-- pv_equiv track=rewrite | github.com/itsmemdtofik/Python | Arrays/Easy/RemoveAllOccurances.py | remove_all_occurrences
-- ===== SOURCE A (Python) =====
-- def remove_all_occurrences(arr, element):
--     """
--     Remove all occurrences of the given element from the array in place.
--     The function modifies the input array and returns the count of elements
--     that are not equal to the given element.
--
--     Parameters:
--     arr (list): The list of integers.
--     element (int): The element to be removed.
--
--     Returns:
--     int: The number of elements that are not equal to the given element.
--     """
--     if not arr:
--         return 0
--
--     count = 0
--     for i in range(len(arr)):
--         if arr[i] != element:
--             arr[count] = arr[i]
--             count += 1
--
--     return count
-- ===== SOURCE B (Python) =====
-- def remove_all_occurrences(arr, element):
--     # Complement counting: the answer is len(arr) minus the number of occurrences
--     # removed. arr is left unmodified (A compacts it in place; the proved
--     # equivalence is about the return value only).
--     return len(arr) - arr.count(element)
-- ===== Notes on version B (the rewrite author's own statement) =====
-- stated objective: simpler
-- what changed: B computes the answer arithmetically as len(arr) - arr.count(element) (counting the complement), never collecting or placing kept elements; A's in-place compaction side effect is not performed (return-value equivalence only).
import Mathlib
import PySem

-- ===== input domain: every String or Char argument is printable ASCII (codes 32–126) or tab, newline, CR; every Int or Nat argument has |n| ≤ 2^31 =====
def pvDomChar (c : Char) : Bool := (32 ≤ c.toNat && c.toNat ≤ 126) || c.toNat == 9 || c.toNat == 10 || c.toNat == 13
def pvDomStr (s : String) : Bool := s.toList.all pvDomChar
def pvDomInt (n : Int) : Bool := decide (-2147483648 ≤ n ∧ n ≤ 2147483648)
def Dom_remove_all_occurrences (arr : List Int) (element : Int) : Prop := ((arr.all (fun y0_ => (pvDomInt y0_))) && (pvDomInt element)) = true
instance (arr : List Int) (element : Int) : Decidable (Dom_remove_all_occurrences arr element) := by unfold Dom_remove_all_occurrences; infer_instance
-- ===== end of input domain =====

-- B returns len(arr) - arr.count(element) (complement counting) instead of A's in-place
-- two-pointer compaction; A mutates arr, B does not — equivalence is about the return value only.

-- ===== PORT A =====
-- state: (current contents of arr, count)
def removeStep (element : Int) (st : List Int × Int) (i : Int) : List Int × Int :=
  if PySem.List.pyGetD st.1 i 0 ≠ element then
    (PySem.List.pySetD st.1 st.2 (PySem.List.pyGetD st.1 i 0), st.2 + 1)
  else st

def remove_all_occurrences (arr : List Int) (element : Int) : Int :=
  if arr = [] then 0
  else ((PySem.List.pyRange 0 (arr.length : Int) 1).foldl (removeStep element) (arr, 0)).2

-- ===== PORT B =====
-- return len(arr) - arr.count(element)
def remove_all_occurrences_alt (arr : List Int) (element : Int) : Int :=
  (arr.length : Int) - (PySem.List.count arr element : Int)

-- ===== PRECONDITION & SPEC =====
def Spec_remove_all_occurrences (arr : List Int) (element : Int) (out : Int) : Prop := out = remove_all_occurrences_alt arr element
instance (arr : List Int) (element : Int) (out : Int) : Decidable (Spec_remove_all_occurrences arr element out) := by unfold Spec_remove_all_occurrences; infer_instance

-- ===== CLAIM (what is proved, stated in full; the proofs are below) =====
def Claim_equal_remove_all_occurrences : Prop := ∀ (arr : List Int) (element : Int), Dom_remove_all_occurrences arr element → Spec_remove_all_occurrences arr element (remove_all_occurrences arr element)

-- ===== LEMMAS AND PROOFS =====

-- Invariant of A's loop after the first n iterations: count equals the number of kept
-- elements among the first n, and the array is unchanged from position n on.
lemma remove_inv (arr : List Int) (element : Int) (n : Nat) (hn : n ≤ arr.length) :
    (((PySem.List.pyRange 0 (n : Int) 1).foldl (removeStep element) (arr, 0)).2
        = (((arr.take n).filter (fun x => x ≠ element)).length : Int))
    ∧ (((PySem.List.pyRange 0 (n : Int) 1).foldl (removeStep element) (arr, 0)).1.drop n
        = arr.drop n)
    ∧ (((PySem.List.pyRange 0 (n : Int) 1).foldl (removeStep element) (arr, 0)).1.length
        = arr.length) := by
  induction n with
  | zero => simp
  | succ m ih =>
    obtain ⟨ih1, ih2, ih3⟩ := ih (Nat.le_of_succ_le hn)
    have hstep : (((m : Int)) + 1) = ((m + 1 : Nat) : Int) := by push_cast; ring
    have hsplit : PySem.List.pyRange 0 ((m + 1 : Nat) : Int) 1
        = PySem.List.pyRange 0 (m : Int) 1 ++ [(m : Int)] := by
      rw [← hstep, PySem.List.pyRange_one_succ_right (by positivity)]
    rw [hsplit, List.foldl_append]
    set st := (PySem.List.pyRange 0 (m : Int) 1).foldl (removeStep element) (arr, 0) with hst
    have hm : m < arr.length := hn
    have hm1 : m < st.1.length := by omega
    -- the read at index m sees the original array
    have hread : PySem.List.pyGetD st.1 (m : Int) 0 = arr[m] := by
      rw [PySem.List.pyGetD_natCast, List.getD_eq_getElem _ _ hm1]
      have h2 : st.1[m + 0]? = arr[m + 0]? := by
        rw [← List.getElem?_drop, ih2, List.getElem?_drop]
      simp only [Nat.add_zero, List.getElem?_eq_getElem hm1, List.getElem?_eq_getElem hm] at h2
      exact Option.some.injEq _ _ ▸ h2 ▸ rfl
    -- count is nonneg and ≤ m
    have hcnt : 0 ≤ st.2 ∧ st.2 ≤ (m : Int) := by
      constructor
      · rw [ih1]; positivity
      · rw [ih1]
        have := List.length_filter_le (fun x => decide (x ≠ element)) (arr.take m)
        have := List.length_take_le m arr
        omega
    simp only [List.foldl_cons, List.foldl_nil, removeStep]
    rw [hread]
    by_cases hne : arr[m] ≠ element
    · simp only [if_pos hne]
      refine ⟨?_, ?_, ?_⟩
      · simp only [ih1]
        rw [List.take_add_one, List.getElem?_eq_getElem hm, Option.toList_some, List.filter_append]
        simp [hne]
      · rw [PySem.List.pySetD_of_nonneg _ _ hcnt.1, List.drop_set,
            if_pos (by omega : st.2.toNat < m + 1)]
        have := congrArg (List.drop 1) ih2
        simpa [List.drop_drop, Nat.add_comm] using this
      · rw [PySem.List.pySetD_of_nonneg _ _ hcnt.1]; simp [ih3]
    · simp only [if_neg hne]
      refine ⟨?_, ?_, ih3⟩
      · simp only [ih1]
        rw [List.take_add_one, List.getElem?_eq_getElem hm, Option.toList_some, List.filter_append]
        simp at hne
        simp [hne]
      · have := congrArg (List.drop 1) ih2
        simpa [List.drop_drop, Nat.add_comm] using this

-- len(filter ≠) = len - count
lemma filter_ne_length (arr : List Int) (element : Int) :
    ((arr.filter (fun x => x ≠ element)).length : Int)
      = (arr.length : Int) - (arr.count element : Int) := by
  have h1 : arr.filter (fun x => x ≠ element) = arr.filter (fun x => !(x == element)) := by
    apply List.filter_congr; intro x _; simp; rfl
  have h2 := List.length_eq_countP_add_countP (p := fun x => x == element) (l := arr)
  have h3 : List.countP (fun a => !(a == element)) arr
      = List.countP (fun a => ¬(a == element) = true) arr := by
    apply List.countP_congr; intro x _; simp
  rw [h1, ← List.countP_eq_length_filter, List.count]
  omega

-- ===== VERDICT (by name: the statement is the Claim_ definition above) =====
theorem remove_all_occurrences_spec : Claim_equal_remove_all_occurrences := by
  intro arr element _
  unfold Spec_remove_all_occurrences remove_all_occurrences remove_all_occurrences_alt
  by_cases h : arr = []
  · simp [h, PySem.List.count]
  · simp only [if_neg h]
    have := (remove_inv arr element arr.length le_rfl).1
    rw [this, List.take_length, filter_ne_length, PySem.List.count_eq]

*-*-*

What is asked for is an exact copy of the lines above from the one containing "apply List.filter_congr; intro" through the one containing "-- ===== VERDICT", and only those.

Final answer:
    apply List.filter_congr; intro x _; simp; rfl
  have h2 := List.length_eq_countP_add_countP (p := fun x => x == element) (l := arr)
  have h3 : List.countP (fun a => !(a == element)) arr
      = List.countP (fun a => ¬(a == element) = true) arr := by
    apply List.countP_congr; intro x _; simp
  rw [h1, ← List.countP_eq_length_filter, List.count]
  omega

-- ===== VERDICT (by name: the statement is the Claim_ definition above) =====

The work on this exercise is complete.